If you are a pharmacist who deals with patients, expect to deal with gestational diabetes.

If you are a pharmacist who deals with patients, expect to deal with gestational diabetes (GDM). About 14% of U.S. pregnancies result in GDM, although the incidence can vary dramatically based on local demographics and eating patterns. As the median BMI of the U.S. population increases, so does the prevalence of GDM.

See also: Treating two: Effective management of gestational diabetes

Kristi Kelley“As a society, we are overweight, which contributes directly to GDM,” said Kristi Kelley, PharmD, BCPS, CDE, clinical assistant professor, Pharmacy Practice, Auburn University Harrison School of Pharmacy. “If patients in your area are more obese than national averages, you will probably see more moms with GDM. Other risk factors include a history of GDM during prior pregnancies, any family history of diabetes, and the usual ethnic risks for diabetes that you would look for regardless of pregnancy.”

GDM may be an increasingly common problem, but the possible consequences to both mother and baby can be lifelong and severe, even fatal.

On the maternal side, the most common complications of GDM are hypertension and a 50% risk of developing either GDM in later pregnancies or type 2 diabetes later in life, or both. Other negative outcomes include preeclampsia and cesarean section.

On the fetal side, the most common complication of GDM is macrosomia, defined by the American College of Obstetricians and Gynecologists (ACOG) as birth weight greater than 4,500 g (9 lbs, 15 oz). Greater than normal birth size gives rise to birth trauma to both mother and infant, including shoulder dystocia and the need for C-section delivery. Other negative outcomes for the child include hypoglycemia, hyperbilirubinemia, death from birth trauma, and greatly increased risk for obesity and diabetes later in life.

Screening and diagnosis

GDM is simply glucose intolerance with onset or initial diagnosis during pregnancy, Kelley said. It includes type 1 diabetes as well as type 2 diabetes that was previously undetected or first presents during pregnancy. For many women, GDM is type 2 diabetes that either begins during pregnancy or, increasingly, predates pregnancy but was never diagnosed because the woman was never tested for glucose intolerance.

See also: Gestational diabetes screening should take place at 24 weeks

In addition to increasing obesity, a second reason GDM rates have soared in recent years has to do with more widespread testing. Standard prenatal care now includes blood glucose testing as part of the standard blood panel for all pregnant women.

Standard screening for GDM should take place between 24 and 28 weeks, according to ACOG and other bodies. Women who are recognized as being at higher risk as a result of previous GDM, family history of diabetes, or obesity, or who have already given birth to a child with macrosomia may be appropriate for even earlier screening.
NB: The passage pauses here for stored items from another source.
-- pv_equiv track=rewrite | github.com/WYW-min/extract4chem_fluorine | src/extract_chem_2/characterization_before/builder.py | split_into_heading_segments
-- ===== SOURCE A (Python) =====
-- def split_into_heading_segments(lines: list[str]) -> list[tuple[int, int]]:
--     if not lines:
--         return []
--     heading_indices = [
--         idx for idx, line in enumerate(lines)
--         if idx > 0 and line.lstrip().startswith("#")
--     ]
--     if not heading_indices:
--         return [(0, len(lines) - 1)]
--
--     segments: list[tuple[int, int]] = []
--     start_idx = 0
--     for heading_idx in heading_indices:
--         segments.append((start_idx, heading_idx - 1))
--         start_idx = heading_idx
--     segments.append((start_idx, len(lines) - 1))
--     return segments
-- ===== SOURCE B (Python) =====
-- def split_into_heading_segments(lines: list[str]) -> list[tuple[int, int]]:
--     n = len(lines)
--     segments: list[tuple[int, int]] = []
--     start = 0
--     while start < n:
--         nxt = start + 1
--         while nxt < n and not lines[nxt].lstrip().startswith("#"):
--             nxt += 1
--         segments.append((start, nxt - 1))
--         start = nxt
--     return segments
-- ===== Notes on version B (the rewrite author's own statement) =====
-- stated objective: alternative
-- what changed: B iterates over segments, not lines: an outer while loop that for each segment scans forward to the next heading line and emits (start, next-1), instead of A's enumerate pass collecting all heading indices followed by a fold pairing consecutive boundaries; the empty and no-heading special cases disappear.
import Mathlib
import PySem

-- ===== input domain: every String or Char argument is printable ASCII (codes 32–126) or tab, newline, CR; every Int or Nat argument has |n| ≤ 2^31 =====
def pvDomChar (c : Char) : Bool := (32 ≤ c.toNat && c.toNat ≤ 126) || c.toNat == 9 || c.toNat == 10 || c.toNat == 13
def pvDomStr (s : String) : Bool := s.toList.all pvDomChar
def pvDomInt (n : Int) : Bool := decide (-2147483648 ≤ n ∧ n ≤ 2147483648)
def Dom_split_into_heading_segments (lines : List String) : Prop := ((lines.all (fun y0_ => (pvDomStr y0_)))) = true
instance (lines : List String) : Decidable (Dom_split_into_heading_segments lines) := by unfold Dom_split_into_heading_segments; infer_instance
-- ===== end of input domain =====

-- B iterates over segments (outer while loop, each step scanning forward for the next
-- heading line) instead of A's enumerate pass that collects all heading indices and then
-- folds over them; same return value (alternative decomposition).

-- ===== PORT A =====
def pvIsHeading (line : String) : Bool := PySem.Str.startswith (PySem.Str.lstrip line) "#"

def split_into_heading_segments (lines : List String) : List (Int × Int) :=
  if lines = [] then []
  else
    let heading_indices : List Int :=
      (PySem.List.enumerate lines).filterMap
        (fun p => if p.1 > 0 ∧ pvIsHeading p.2 then some p.1 else none)
    if heading_indices = [] then [(0, (lines.length : Int) - 1)]
    else
      let acc := heading_indices.foldl
        (fun (acc : List (Int × Int) × Int) heading_idx =>
          (acc.1 ++ [(acc.2, heading_idx - 1)], heading_idx)) ([], 0)
      acc.1 ++ [(acc.2, (lines.length : Int) - 1)]

-- ===== PORT B =====
-- inner while loop of Source B: first index j ≥ i with lines[j] a heading, or lines.length
def pvNextHeading (lines : List String) (i : Nat) : Nat :=
  if i < lines.length then
    if pvIsHeading (lines.getD i "") then i else pvNextHeading lines (i + 1)
  else i
termination_by lines.length - i

theorem pvNextHeading_ge (lines : List String) (i : Nat) : i ≤ pvNextHeading lines i := by
  fun_induction pvNextHeading lines i with
  | case1 => omega
  | case2 _ _ _ ih => omega
  | case3 => omega

-- outer while loop of Source B: emit one segment per iteration, jump start to the next heading
def pvSeg (lines : List String) (start : Nat) : List (Int × Int) :=
  if start < lines.length then
    let nxt := pvNextHeading lines (start + 1)
    ((start : Int), (nxt : Int) - 1) :: pvSeg lines nxt
  else []
termination_by lines.length - start
decreasing_by have := pvNextHeading_ge lines (start + 1); omega

def split_into_heading_segments_alt (lines : List String) : List (Int × Int) :=
  pvSeg lines 0

-- ===== PRECONDITION & SPEC =====
def Spec_split_into_heading_segments (lines : List String) (out : List (Int × Int)) : Prop := out = split_into_heading_segments_alt lines
instance (lines : List String) (out : List (Int × Int)) : Decidable (Spec_split_into_heading_segments lines out) := by unfold Spec_split_into_heading_segments; infer_instance

-- ===== CLAIM (what is proved, stated in full; the proofs are below) =====
def Claim_equal_split_into_heading_segments : Prop := ∀ (lines : List String), Dom_split_into_heading_segments lines → Spec_split_into_heading_segments lines (split_into_heading_segments lines)

-- ===== LEMMAS AND PROOFS =====

theorem pvNextHeading_le (lines : List String) (i : Nat) (h : i ≤ lines.length) :
    pvNextHeading lines i ≤ lines.length := by
  fun_induction pvNextHeading lines i with
  | case1 => omega
  | case2 _ h1 _ ih => exact ih (by omega)
  | case3 => omega

theorem pvNextHeading_eq_of_hit (lines : List String) (i : Nat) (hlt : i < lines.length)
    (hh : pvIsHeading (lines.getD i "") = true) : pvNextHeading lines i = i := by
  rw [pvNextHeading, if_pos hlt, if_pos hh]

theorem pvNextHeading_eq_of_miss (lines : List String) (i : Nat) (hlt : i < lines.length)
    (hh : ¬ pvIsHeading (lines.getD i "") = true) :
    pvNextHeading lines i = pvNextHeading lines (i + 1) := by
  rw [pvNextHeading, if_pos hlt, if_neg hh]

-- the list of heading indices ≥ i, in increasing order
def pvNatHeads (lines : List String) (i : Nat) : List Nat :=
  let m := pvNextHeading lines i
  if _ : m < lines.length then m :: pvNatHeads lines (m + 1)
  else []
termination_by lines.length - i
decreasing_by have := pvNextHeading_ge lines i; omega

theorem pvNatHeads_skip (lines : List String) (i : Nat) (hlt : i < lines.length)
    (hnh : ¬ pvIsHeading (lines.getD i "") = true) :
    pvNatHeads lines i = pvNatHeads lines (i + 1) := by
  conv_lhs => rw [pvNatHeads]
  conv_rhs => rw [pvNatHeads]
  rw [pvNextHeading_eq_of_miss lines i hlt hnh]

theorem pvNatHeads_here (lines : List String) (i : Nat) (hlt : i < lines.length)
    (hnh : pvIsHeading (lines.getD i "") = true) :
    pvNatHeads lines i = i :: pvNatHeads lines (i + 1) := by
  rw [pvNatHeads]
  rw [pvNextHeading_eq_of_hit lines i hlt hnh]
  rw [dif_pos hlt]

theorem pvNatHeads_stop (lines : List String) (i : Nat) (hge : lines.length ≤ i) :
    pvNatHeads lines i = [] := by
  rw [pvNatHeads]
  have := pvNextHeading_ge lines i
  rw [dif_neg (by omega)]

-- A's filtered index list (restricted to indices ≥ i ≥ 1) is pvNatHeads, as Ints
theorem pv_filter_eq_natHeads (lines : List String) (i : Nat) (h1 : 1 ≤ i) :
    (PySem.List.pyRange (i : Int) (lines.length : Int) 1).filterMap
      (fun j => if j > 0 ∧ pvIsHeading (PySem.List.pyGetD lines j "") then some j else none)
      = (pvNatHeads lines i).map (fun k : Nat => (k : Int)) := by
  by_cases hlt : i < lines.length
  · rw [PySem.List.pyRange_one_cons (by exact_mod_cast hlt)]
    rw [show ((i : Int) + 1) = ((i + 1 : Nat) : Int) by push_cast; ring]
    have hget : PySem.List.pyGetD lines (i : Int) "" = lines.getD i "" := by
      simp [PySem.List.pyGetD_natCast]
    by_cases hh : pvIsHeading (lines.getD i "") = true
    · rw [pvNatHeads_here lines i hlt hh]
      have hcond : ((i : Int) > 0 ∧ pvIsHeading (PySem.List.pyGetD lines (i : Int) "") = true) :=
        ⟨by exact_mod_cast h1, by rw [hget]; exact hh⟩
      simp only [List.filterMap_cons]
      rw [if_pos hcond, List.map_cons]
      exact congrArg _ (pv_filter_eq_natHeads lines (i + 1) (by omega))
    · rw [pvNatHeads_skip lines i hlt hh]
      simp only [List.filterMap_cons]
      rw [if_neg (by rintro ⟨-, hc⟩; rw [hget] at hc; exact hh hc)]
      exact pv_filter_eq_natHeads lines (i + 1) (by omega)
  · rw [PySem.List.pyRange_one_eq_nil (by exact_mod_cast (by omega : lines.length ≤ i)),
        pvNatHeads_stop lines i (by omega)]
    rfl
termination_by lines.length - i

-- the segments produced from boundary list hs with current start s
def pvSegNat (n : Nat) : List Nat → Nat → List (Int × Int)
  | [], s => [((s : Int), (n : Int) - 1)]
  | h :: t, s => ((s : Int), (h : Int) - 1) :: pvSegNat n t h

-- B's outer loop computes pvSegNat over the heading indices after start
theorem pvSeg_eq_segNat (lines : List String) (start : Nat) (h : start < lines.length) :
    pvSeg lines start = pvSegNat lines.length (pvNatHeads lines (start + 1)) start := by
  rw [pvSeg, if_pos h]
  have hle : pvNextHeading lines (start + 1) ≤ lines.length :=
    pvNextHeading_le lines (start + 1) (by omega)
  have hge : start + 1 ≤ pvNextHeading lines (start + 1) := pvNextHeading_ge lines (start + 1)
  rw [pvNatHeads]
  by_cases hlt : pvNextHeading lines (start + 1) < lines.length
  · rw [dif_pos hlt]
    simp only [pvSegNat]
    rw [pvSeg_eq_segNat lines _ hlt]
  · rw [dif_neg hlt]
    have hn : pvNextHeading lines (start + 1) = lines.length := by omega
    simp only [pvSegNat, hn]
    rw [pvSeg, if_neg (by omega)]
termination_by lines.length - start
decreasing_by omega

-- A's fold over the boundary list, flattened to pvSegNat
theorem pv_fold_eq_segNat (n : Nat) (hs : List Nat) (accL : List (Int × Int)) (s : Nat) :
    (let r := (hs.map (fun k : Nat => (k : Int))).foldl
        (fun (acc : List (Int × Int) × Int) h => (acc.1 ++ [(acc.2, h - 1)], h)) (accL, (s : Int));
      r.1 ++ [(r.2, (n : Int) - 1)]) = accL ++ pvSegNat n hs s := by
  induction hs generalizing accL s with
  | nil => simp [pvSegNat]
  | cons h t ih =>
    simp only [List.map_cons, List.foldl_cons]
    rw [ih (accL ++ [((s : Int), (h : Int) - 1)]) h]
    simp [pvSegNat]

-- ===== VERDICT (by name: the statement is the Claim_ definition above) =====
theorem split_into_heading_segments_spec : Claim_equal_split_into_heading_segments := by
  intro lines _
  unfold Spec_split_into_heading_segments split_into_heading_segments split_into_heading_segments_alt
  by_cases hnil : lines = []
  · subst hnil
    simp [pvSeg]
  · have hpos : 0 < lines.length := List.length_pos_iff.mpr hnil
    rw [if_neg hnil]
    have henum : (PySem.List.enumerate lines).filterMap
        (fun p => if p.1 > 0 ∧ pvIsHeading p.2 then some p.1 else none)
        = (pvNatHeads lines 1).map (fun k : Nat => (k : Int)) := by
      rw [PySem.List.enumerate_eq_map_pyRange lines ""]
      rw [List.filterMap_map]
      rw [show PySem.List.len lines = (lines.length : Int) from rfl]
      rw [show PySem.List.pyRange 0 (lines.length : Int) 1
          = (0 : Int) :: PySem.List.pyRange ((1 : Nat) : Int) (lines.length : Int) 1 by
        rw [PySem.List.pyRange_one_cons (by exact_mod_cast hpos)]; norm_num]
      rw [List.filterMap_cons_none (by simp [Function.comp])]
      have := pv_filter_eq_natHeads lines 1 (le_refl 1)
      simpa [Function.comp] using this
    rw [henum]
    by_cases hh : pvNatHeads lines 1 = []
    · rw [hh]
      simp only [List.map_nil]
      rw [if_pos trivial]
      rw [pvSeg_eq_segNat lines 0 hpos]
      simp [hh, pvSegNat]
    · rw [if_neg (by simp [hh])]
      have := pv_fold_eq_segNat lines.length (pvNatHeads lines 1) [] 0
      simp only [Int.natCast_zero, List.nil_append] at this
      rw [this, pvSeg_eq_segNat lines 0 hpos]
If the initial screen was negative for GDM, high-risk women who have been screened early should be screened again between 24 and 28 weeks.

How to screen for GDM has been the subject of much debate over the decades. The American Diabetes Association (ADA) accepts hemoglobin A1c testing, fasting plasma glucose (FPG), oral glucose-tolerance testing (OGTT), and random plasma glucose testing as appropriate tests for diabetes in the general population. Any positive result should be subject to a second confirmation test.

Screening criteria are tighter for GDM. Both ADA and ACOG recommend a 100 g OGTT exclusively to confirm diagnosis. As a practical matter, ADA, the International Diabetes Federation (IDF), and Britain's National Institute for Health and Care Excellence (NICE) recommend a one-step screening and diagnosis using OGTT alone. A single 100 g OGTT is intrusive enough for many busy women, Kelley noted, and any step that can reduce the nuisance factor for women is likely to increase participation.


Managing GDM

GDM management is relatively straightforward. Most guidelines focus on lifestyle modification, diet, and exercise. Pharmacotherapy focuses on just three agents.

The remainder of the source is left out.